Method to create a new Vertical List as a result of the join of two Vertical Lists. The join of two Vertical Lists implies the following: (1) the last selector of the list of selectors of the second Vertical List is added to the end of the list of selectors of the first Vertical List, and (2) the new sequences of IDs (both) are the intersection of the corresponding original ones.

Parameters:

other_vertical_list (subgroups.data_structures.vertical_list_with_sets.VerticalListWithSets) – the Vertical List with which to make the join.
quality_measure (subgroups.quality_measures.quality_measure.QualityMeasure) – the quality measure which is used to compute the quality value of the created Vertical List.
dict_of_parameters (dict[str, typing.Union[int, float]]) – python dictionary which contains all needed parameters with which to compute the Vertical List quality value. IMPORTANT: this method uses the ‘tp’ and ‘fp’ parameters of the created Vertical List, not of the dictionary of parameters passed by parameter.
return_None_if_n_is_0 (bool) – if the subgroup parameter n (i.e., tp + fp) of the resulting Vertical List (i.e., the join) is 0, this means that both sequence of instances are empty and, therefore, this means that the pattern represented by the Vertical List is not in any instance in the dataset. If the parameter ‘return_None_if_n_is_0’ is True, None will be returned instead of a Vertical List object. By default, this parameter is False.

Return type:

typing.Optional[subgroups.data_structures.vertical_list_with_sets.VerticalListWithSets]

Returns:

a new Vertical List as a result of the join of this Vertical List (self) and ‘other_vertical_list’.
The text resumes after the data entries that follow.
-- pv_equiv track=rewrite | github.com/MrBrantCode/unitest_baseline | mut_generate/mist_train_taco/taco_10018/solution.py | min_changes_to_palindrome_partitions
-- ===== SOURCE A (Python) =====
-- from functools import lru_cache
--
-- def min_changes_to_palindrome_partitions(s: str, k: int) -> int:
--     n = len(s)
--     if n == k:
--         return 0
--
--     @lru_cache(None)
--     def cnt(left, right):
--         if left >= right:
--             return 0
--         return cnt(left + 1, right - 1) + (s[left] != s[right])
--
--     @lru_cache(None)
--     def dp(length, partition):
--         if partition == length:
--             return 0
--         if partition == 1:
--             return cnt(0, length - 1)
--         return min((dp(prelength, partition - 1) + cnt(prelength, length - 1) for prelength in range(partition - 1, length)))
--
--     return dp(n, k)
-- ===== SOURCE B (Python) =====
-- def min_changes_to_palindrome_partitions(s: str, k: int) -> int:
--     n = len(s)
--     if n == k:
--         return 0
--     # cost[i][j] = changes to make s[i..j] a palindrome; rows built from i = n-1 down to 0
--     cost = []
--     prev_row = [0] * n
--     for i in range(n - 1, -1, -1):
--         row = [0] * (i + 1) + [
--             (s[i] != s[j]) + (prev_row[j - 1] if j > i + 1 else 0)
--             for j in range(i + 1, n)
--         ]
--         cost.insert(0, row)
--         prev_row = row
--     # prev[m - p] = min changes to split s[:m] into p palindrome parts; only prefix lengths
--     # m <= p + (n - k) can leave room for the remaining k - p nonempty parts, so only those are kept
--     prev = [cost[0][m - 1] for m in range(1, n - k + 2)]
--     for p in range(2, k + 1):
--         prev = [
--             min(prev[t - p + 1] + cost[t][m - 1] for t in range(p - 1, m))
--             for m in range(p, n - k + p + 1)
--         ]
--     return prev[n - k]
-- ===== Notes on version B (the rewrite author's own statement) =====
-- stated objective: faster
-- what changed: Replaced the lru_cache memoized recursion (cnt/dp) by an iterative bottom-up DP: the mismatch-cost table is filled row by row, and the partition DP keeps one rolling array per partition count holding only the prefix lengths m in [p, p+n-k] that leave room for the remaining nonempty parts.
-- outside the precondition, e.g. on min_changes_to_palindrome_partitions('', 1): A returns 0, B raises IndexError
import Mathlib
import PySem

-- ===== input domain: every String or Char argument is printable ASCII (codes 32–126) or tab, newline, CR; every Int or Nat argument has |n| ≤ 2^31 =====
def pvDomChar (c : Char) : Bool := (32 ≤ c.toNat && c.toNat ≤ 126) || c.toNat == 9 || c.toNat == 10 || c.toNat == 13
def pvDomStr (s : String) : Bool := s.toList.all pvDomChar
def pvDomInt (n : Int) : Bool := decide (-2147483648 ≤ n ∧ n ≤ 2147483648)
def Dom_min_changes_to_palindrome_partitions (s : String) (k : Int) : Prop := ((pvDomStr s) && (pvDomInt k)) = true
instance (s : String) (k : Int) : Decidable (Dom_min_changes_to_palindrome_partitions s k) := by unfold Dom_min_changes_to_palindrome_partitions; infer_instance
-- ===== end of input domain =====

-- B replaces A's lru_cache memoized recursion by an iterative bottom-up DP (cost rows, then a
-- rolling array per partition count); same values, no recursion/cache overhead.

-- ===== PORT A =====
-- cnt(left, right): on every call A makes inside Pre_ the indices are 0 ≤ left ≤ right < len(s),
-- so Nat indices with List.getD are exact there (Python raises only out of range, outside Pre_).
def cntA (cs : List Char) (l r : Nat) : Int :=
  if _h : l ≥ r then 0
  else cntA cs (l + 1) (r - 1) + (if cs.getD l ' ' ≠ cs.getD r ' ' then 1 else 0)
termination_by r - l
decreasing_by omega

-- dp(length, partition); the `p ≤ 1` branch (only p = 0 reaches it) is a totality guard:
-- inside Pre_ every call has partition ≥ 1, exactly as in A.
def dpA (cs : List Char) (m p : Nat) : Int :=
  if p = m then 0
  else if p = 1 then cntA cs 0 (m - 1)
  else if _hp : p ≤ 1 then 0
  else (PySem.List.min? ((List.range' (p - 1) (m - (p - 1))).map
          (fun t => dpA cs t (p - 1) + cntA cs t (m - 1))) (fun x => x)).getD 0
termination_by p
decreasing_by omega

-- min(...) of an empty generator raises ValueError in Python (outside Pre_); .getD 0 is unreachable
-- inside Pre_.  k.toNat is exact since Pre_ gives k ≥ 1 on this branch.
def min_changes_to_palindrome_partitions (s : String) (k : Int) : Int :=
  let n := s.length
  if (n : Int) = k then 0 else dpA s.toList n k.toNat

-- ===== PORT B =====
-- row i of the cost table: [0]*(i+1) ++ [ (s[i]!=s[j]) + (prev_row[j-1] if j > i+1 else 0) for j in range(i+1, n) ]
def rowB (cs : List Char) (n i : Nat) (prevRow : List Int) : List Int :=
  List.replicate (i + 1) 0 ++
    (List.range' (i + 1) (n - (i + 1))).map
      (fun j => (if cs.getD i ' ' ≠ cs.getD j ' ' then 1 else 0) +
                (if i + 1 < j then prevRow.getD (j - 1) 0 else 0))

-- the `for i in range(n-1, -1, -1): ... cost.insert(0, row); prev_row = row` loop, i counting down
def costGo (cs : List Char) (n : Nat) : Nat → List (List Int) → List Int → List (List Int)
  | 0, acc, _ => acc
  | i + 1, acc, prevRow =>
      let row := rowB cs n i prevRow
      costGo cs n i (row :: acc) row

-- one iteration of the partition loop: the comprehension over m in range(p, n-k+p+1), i.e. the
-- r+1 values m = p .. p+r with r = n-k (inside Pre_, where n ≥ k ≥ 1, Nat arithmetic is exact);
-- the Python index t-p+1 equals t-(p-1) on every admitted input (t ≥ p-1 ≥ 0), written so in Nat.
def stepB (cost : List (List Int)) (r : Nat) (prev : List Int) (p : Nat) : List Int :=
  (List.range' p (r + 1)).map (fun m =>
    (PySem.List.min? ((List.range' (p - 1) (m - (p - 1))).map
      (fun t => prev.getD (t - (p - 1)) 0 + (cost.getD t []).getD (m - 1) 0)) (fun x => x)).getD 0)

def min_changes_to_palindrome_partitions_alt (s : String) (k : Int) : Int :=
  let n := s.length
  if (n : Int) = k then 0
  else
    let cs := s.toList
    let cost := costGo cs n n [] (List.replicate n 0)
    let r := n - k.toNat
    let prev1 := (List.range' 1 (r + 1)).map (fun m => (cost.getD 0 []).getD (m - 1) 0)
    let fin := (PySem.List.pyRange 2 (k + 1) 1).foldl (fun prev p => stepB cost r prev p.toNat) prev1
    fin.getD r 0

-- ===== PRECONDITION & SPEC =====
-- Pre_ admits 1 ≤ k ≤ len(s) and the trivial case k = len(s) (incl. "" with k = 0).  Outside it A
-- raises (ValueError from min() for k > n, IndexError from negative indexing for k ≤ 0) — except the
-- single degenerate input ("", 1), excluded because A's 0 there is an accident of its cnt base case
-- firing before any indexing, while B (whose final prev[n-1] lookup needs a nonempty string) raises
-- IndexError there.
def Pre_min_changes_to_palindrome_partitions (s : String) (k : Int) : Prop :=
  (1 ≤ k ∧ k ≤ (s.length : Int)) ∨ (s.length : Int) = k
instance (s : String) (k : Int) : Decidable (Pre_min_changes_to_palindrome_partitions s k) := by
  unfold Pre_min_changes_to_palindrome_partitions; infer_instance

def pvWitness_min_changes_to_palindrome_partitions : String × Int := ("ab", 1)

def Spec_min_changes_to_palindrome_partitions (s : String) (k : Int) (out : Int) : Prop := out = min_changes_to_palindrome_partitions_alt s k
instance (s : String) (k : Int) (out : Int) : Decidable (Spec_min_changes_to_palindrome_partitions s k out) := by unfold Spec_min_changes_to_palindrome_partitions; infer_instance

-- ===== CLAIM (what is proved, stated in full; the proofs are below) =====
def Claim_equal_min_changes_to_palindrome_partitions : Prop := ∀ (s : String) (k : Int), Dom_min_changes_to_palindrome_partitions s k → Pre_min_changes_to_palindrome_partitions s k → Spec_min_changes_to_palindrome_partitions s k (min_changes_to_palindrome_partitions s k)

-- ===== LEMMAS AND PROOFS =====

-- invariant on a cost row: positions j ≥ i hold cnt(i, j)
def RowInv (cs : List Char) (n i : Nat) (row : List Int) : Prop :=
  ∀ j, i ≤ j → j < n → row.getD j 0 = cntA cs i j

-- invariant on a dp array: position m - q holds dp(m, q), for q ≤ m ≤ min (q + r) n
def DpInv (cs : List Char) (n r q : Nat) (prev : List Int) : Prop :=
  ∀ m, q ≤ m → m ≤ q + r → m ≤ n → prev.getD (m - q) 0 = dpA cs m q

theorem cntA_base (cs : List Char) (l r : Nat) (h : r ≤ l) : cntA cs l r = 0 := by
  rw [cntA, dif_pos h]

theorem cntA_refl (cs : List Char) (l : Nat) : cntA cs l l = 0 :=
  cntA_base cs l l (le_refl l)

theorem dpA_refl (cs : List Char) (m : Nat) : dpA cs m m = 0 := by
  rw [dpA]; simp

theorem getD_map_range' (f : Nat → Int) (a len j : Nat) (hj : j < len) :
    ((List.range' a len).map f).getD j 0 = f (a + j) := by
  simp [List.getD_eq_getElem?_getD, hj]

theorem rowB_inv (cs : List Char) (n i : Nat) (prevRow : List Int)
    (hprev : RowInv cs n (i + 1) prevRow) : RowInv cs n i (rowB cs n i prevRow) := by
  intro j hij hjn
  unfold rowB
  by_cases hj : j < i + 1
  · have hji : j = i := by omega
    subst hji
    rw [List.getD_append _ _ _ _ (by simp)]
    simp [cntA_refl]
  · have hji : i + 1 ≤ j := by omega
    rw [List.getD_append_right _ _ _ _ (by simp only [List.length_replicate]; omega)]
    simp only [List.length_replicate]
    rw [getD_map_range' _ _ _ _ (by omega)]
    have hidx : i + 1 + (j - (i + 1)) = j := by omega
    rw [hidx]
    rw [cntA, dif_neg (by omega : ¬ i ≥ j)]
    by_cases hgt : i + 1 < j
    · rw [if_pos hgt, hprev (j - 1) (by omega) (by omega)]
      ring
    · have hj1 : j = i + 1 := by omega
      subst hj1
      rw [if_neg (by omega : ¬ i + 1 < i + 1), cntA_base cs (i + 1) (i + 1 - 1) (by omega)]
      ring

theorem costGo_append (cs : List Char) (n : Nat) (i : Nat) (acc : List (List Int)) (prevRow : List Int) :
    costGo cs n i acc prevRow = costGo cs n i [] prevRow ++ acc := by
  induction i generalizing acc prevRow with
  | zero => simp [costGo]
  | succ i ih =>
      rw [costGo, costGo]
      rw [ih, ih (acc := [rowB cs n i prevRow])]
      simp

theorem costGo_length (cs : List Char) (n : Nat) (i : Nat) (prevRow : List Int) :
    (costGo cs n i [] prevRow).length = i := by
  induction i generalizing prevRow with
  | zero => simp [costGo]
  | succ i ih =>
      rw [costGo, costGo_append]
      simp [ih]

theorem costGo_spec (cs : List Char) (n : Nat) (i : Nat) (prevRow : List Int)
    (hprev : RowInv cs n i prevRow) :
    ∀ i' j, i' < i → i' ≤ j → j < n →
      ((costGo cs n i [] prevRow).getD i' []).getD j 0 = cntA cs i' j := by
  induction i generalizing prevRow with
  | zero => intro i' j h; omega
  | succ i ih =>
      intro i' j hi' hij hjn
      rw [costGo, costGo_append]
      have hrow : RowInv cs n i (rowB cs n i prevRow) := rowB_inv cs n i prevRow hprev
      by_cases hlt : i' < i
      · rw [List.getD_append _ _ _ _ (by rw [costGo_length]; exact hlt)]
        exact ih (rowB cs n i prevRow) hrow i' j hlt hij hjn
      · have : i' = i := by omega
        subst this
        rw [List.getD_append_right _ _ _ _ (by rw [costGo_length])]
        rw [costGo_length]
        simp only [Nat.sub_self]
        exact hrow j hij hjn

-- the full cost table matches A's cnt on all in-range pairs i ≤ j < n
theorem cost_spec (cs : List Char) (n : Nat) (hn : n = cs.length) :
    ∀ i j, i ≤ j → j < n →
      ((costGo cs n n [] (List.replicate n 0)).getD i []).getD j 0 = cntA cs i j := by
  intro i j hij hjn
  exact costGo_spec cs n n (List.replicate n 0) (fun j h1 h2 => by omega) i j (by omega) hij hjn

theorem prev1_inv (cs : List Char) (n r : Nat) (hn : n = cs.length) :
    DpInv cs n r 1 ((List.range' 1 (r + 1)).map
      (fun m => ((costGo cs n n [] (List.replicate n 0)).getD 0 []).getD (m - 1) 0)) := by
  intro m h1m hmr hmn
  rw [getD_map_range' _ _ _ _ (by omega)]
  have hidx : 1 + (m - 1) = m := by omega
  rw [hidx, cost_spec cs n hn 0 (m - 1) (by omega) (by omega)]
  rw [dpA]
  by_cases hm : 1 = m
  · subst hm; simp [cntA_refl]
  · rw [if_neg hm]; simp

theorem stepB_inv (cs : List Char) (n r q : Nat) (hn : n = cs.length) (hq : 1 ≤ q)
    (prev : List Int) (hprev : DpInv cs n r q prev) :
    DpInv cs n r (q + 1) (stepB (costGo cs n n [] (List.replicate n 0)) r prev (q + 1)) := by
  intro m hqm hmr hmn
  unfold stepB
  rw [getD_map_range' _ _ _ _ (by omega)]
  have hidx : q + 1 + (m - (q + 1)) = m := by omega
  rw [hidx]
  have hmap : (List.range' (q + 1 - 1) (m - (q + 1 - 1))).map
        (fun t => prev.getD (t - (q + 1 - 1)) 0 +
          ((costGo cs n n [] (List.replicate n 0)).getD t []).getD (m - 1) 0)
      = (List.range' (q + 1 - 1) (m - (q + 1 - 1))).map
        (fun t => dpA cs t q + cntA cs t (m - 1)) := by
    apply List.map_congr_left
    intro t ht
    have htmem := List.mem_range'_1.mp ht
    have h1 : q ≤ t := by omega
    have h2 : t < m := by omega
    rw [show t - (q + 1 - 1) = t - q from by omega, hprev t h1 (by omega) (by omega),
      cost_spec cs n hn t (m - 1) (by omega) (by omega)]
  rw [hmap]
  by_cases hm : q + 1 = m
  · subst hm
    have : q + 1 - 1 = q := by omega
    rw [this]
    have : q + 1 - q = 1 := by omega
    rw [this]
    simp [List.range', dpA_refl, cntA_refl, PySem.List.min?]
  · rw [dpA, if_neg hm, if_neg (by omega : ¬ q + 1 = 1), dif_neg (by omega : ¬ q + 1 ≤ 1)]
    simp only [Nat.add_sub_cancel]

theorem fold_inv (cs : List Char) (n r : Nat) (hn : n = cs.length) (prev1 : List Int)
    (h1 : DpInv cs n r 1 prev1) (j : Nat) :
    DpInv cs n r (1 + j)
      ((PySem.List.pyRange 2 (2 + (j : Int)) 1).foldl
        (fun prev p => stepB (costGo cs n n [] (List.replicate n 0)) r prev p.toNat) prev1) := by
  induction j with
  | zero =>
      rw [PySem.List.pyRange_one_eq_nil (by omega)]
      simpa using h1
  | succ j ih =>
      have hsplit : (2 + ((j : Int) + 1)) = (2 + (j : Int)) + 1 := by ring
      rw [show ((j + 1 : Nat) : Int) = (j : Int) + 1 by push_cast; ring, hsplit,
        PySem.List.pyRange_one_succ_right (by omega), List.foldl_append]
      simp only [List.foldl_cons, List.foldl_nil]
      have htn : (2 + (j : Int)).toNat = (1 + j) + 1 := by omega
      rw [htn]
      have := stepB_inv cs n r (1 + j) hn (by omega) _ ih
      simpa [Nat.add_comm] using this

-- ===== VERDICT (by name: the statement is the Claim_ definition above) =====
theorem min_changes_to_palindrome_partitions_spec : Claim_equal_min_changes_to_palindrome_partitions := by
  intro s k _hdom hpre
  unfold Spec_min_changes_to_palindrome_partitions
  unfold min_changes_to_palindrome_partitions min_changes_to_palindrome_partitions_alt
  simp only []
  by_cases hk : (s.length : Int) = k
  · rw [if_pos hk, if_pos hk]
  · rw [if_neg hk, if_neg hk]
    rcases hpre with ⟨hk1, hkn⟩ | heq
    · have hklt : k < (s.length : Int) := lt_of_le_of_ne hkn (fun h => hk h.symm)
      set n := s.length with hn
      set cs := s.toList with hcs
      have hncs : n = cs.length := by simp [hn, hcs]
      have hk0 : 1 ≤ k.toNat := by omega
      have hfold := fold_inv cs n (n - k.toNat) hncs _ (prev1_inv cs n (n - k.toNat) hncs) (k.toNat - 1)
      have hrange : (2 + ((k.toNat - 1 : Nat) : Int)) = k + 1 := by omega
      rw [hrange] at hfold
      have hq : 1 + (k.toNat - 1) = k.toNat := by omega
      rw [hq] at hfold
      exact (hfold n (by omega) (by omega) (le_refl n)).symm
    · exact absurd heq hk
property n: int: The number of dataset instances which are covered by the selectors (‘list_of_selectors’), no matter the target.

property sequence_of_instances_fp: set[int]: The sequence of IDs of the dataset instances which are covered by the selectors (‘list_of_selectors’), but not by the target.

property sequence_of_instances_tp: set[int]: The sequence of IDs of the dataset instances which are covered by the selectors (‘list_of_selectors’) and also by the target.

property tp: int: The number of dataset instances which are covered by the selectors (‘list_of_selectors’) and also by the target.